Литмир - Электронная Библиотека
A
A

«Ну-ну! — сказал Кравцов. — Больно уж ладный ты, Никандр. Любая пойдет за тебя. — И вздохнул Андрей Петрович-то. — Имей в виду, можешь не вернуться».

В разведку за офицерским «языком» Алешкин ушел ночью и… не вернулся…

А на третий день, — продолжал Бугров, выйдя из-за стола, — полк чуть потеснил противника — поди, на целый километр. Капитан Котлов, или, как его в дивизии зовут, Отведибог, на своем «мил человеке», низкорослой лошадке, шарил по отбитому у врага километру в поиске павших. Меринок его вдруг остановился возле засыпанной взрывом бомбы траншеи. «Ты чего, мил человек?» — тряхнул поводьями Котлов, но лошадь захрапела и натянула поводья.

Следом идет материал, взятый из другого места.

-- pv_equiv track=rewrite | github.com/0hhanum/algorithm_study | programmers/cross_bridge.py | solution
-- ===== SOURCE A (Python) =====
-- def solution(stones, k):
--     answer = 0
--     for i in range(len(stones) - k + 1):
--         tmp = stones[i: i + k]
--         minimum = min(tmp)
--         maximum = max(tmp)
--         if maximum - minimum <= k:
--             answer = maximum
--     return answer
-- ===== SOURCE B (Python) =====
-- def solution(stones, k):
--     # One-pass sliding-window min/max with two monotonic deques of indices
--     # (lists with head offsets): O(n) instead of A's per-window slice+min+max.
--     answer = 0
--     maxq, minq = [], []
--     mh = nh = 0
--     for i, x in enumerate(stones):
--         while len(maxq) > mh and stones[maxq[-1]] <= x:
--             maxq.pop()
--         maxq.append(i)
--         while len(minq) > nh and stones[minq[-1]] >= x:
--             minq.pop()
--         minq.append(i)
--         if i >= k - 1:
--             if maxq[mh] <= i - k:
--                 mh += 1
--             if minq[nh] <= i - k:
--                 nh += 1
--             mx = stones[maxq[mh]]
--             mn = stones[minq[nh]]
--             if mx - mn <= k:
--                 answer = mx
--     return answer
-- ===== Notes on version B (the rewrite author's own statement) =====
-- stated objective: faster
-- what changed: B replaces A's per-window slice + min + max recomputation with a single left-to-right pass maintaining two monotonic deques of indices (sliding-window min/max), so each element is pushed and popped at most once.
import Mathlib
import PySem

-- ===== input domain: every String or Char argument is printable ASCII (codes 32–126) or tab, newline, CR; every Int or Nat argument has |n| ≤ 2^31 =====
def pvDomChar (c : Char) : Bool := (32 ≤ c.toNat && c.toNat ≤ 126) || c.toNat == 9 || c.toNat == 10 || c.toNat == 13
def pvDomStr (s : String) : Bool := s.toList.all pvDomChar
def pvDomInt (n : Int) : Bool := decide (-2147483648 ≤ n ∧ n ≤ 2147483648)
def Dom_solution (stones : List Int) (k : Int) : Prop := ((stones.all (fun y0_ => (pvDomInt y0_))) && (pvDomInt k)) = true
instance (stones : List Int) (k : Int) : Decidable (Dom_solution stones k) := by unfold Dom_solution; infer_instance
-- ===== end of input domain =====

-- B replaces A's per-window slice+min+max recomputation with one left-to-right pass
-- maintaining two monotonic deques of indices (sliding-window min/max).

-- ===== PORT A =====
def solution (stones : List Int) (k : Int) : Int :=
  (PySem.List.pyRange 0 (PySem.List.len stones - k + 1) 1).foldl
    (fun answer i =>
      let tmp := PySem.List.slice stones (some i) (some (i + k))
      match PySem.List.min? tmp (fun y => y), PySem.List.max? tmp (fun y => y) with
      | some minimum, some maximum => if maximum - minimum ≤ k then maximum else answer
      | _, _ => answer)  -- unreachable under Pre_ (k ≥ 1): Python's min/max would raise on an empty slice
    0

-- ===== PORT B =====
-- state of Source B's loop: (answer, maxq, mh, minq, nh)
structure BState where
  answer : Int
  maxq : List Int
  mh : Nat
  minq : List Int
  nh : Nat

Котлов насторожился, заметил недалеко холмик, обежал его вокруг. Заметил — под землей лежит человек… Ну, конечно, Котлов тут же бросился его откапывать. Откопал. Это и был младший лейтенант Алешкин — и ни одной ранки у него, лишь несколько царапин на лице заметил. Алешкин оказался жив, открыл глаза и долго соображал, где он, что с ним. Котлов, волнуясь, начал открывать флягу, чтобы напоить Алешкина. Когда же отвинтил колпачок, присел на корточки, чтобы поднести горлышко к губам, раскрыл рот от удивления — перед Котловым сидел человек совершенно белоголовый и белобровый… А какой цыган до этого был — черный как смоль.

Но это еще не все, — продолжал Бугров, — Алешкин пришел в себя, сказал, что рядом с ним завалило и немецкого офицера, а у него есть карта обороны. Откопали с Котловым немца. Забрали карту, ну это и помогло нам прорвать оборону, которая казалась неприступной…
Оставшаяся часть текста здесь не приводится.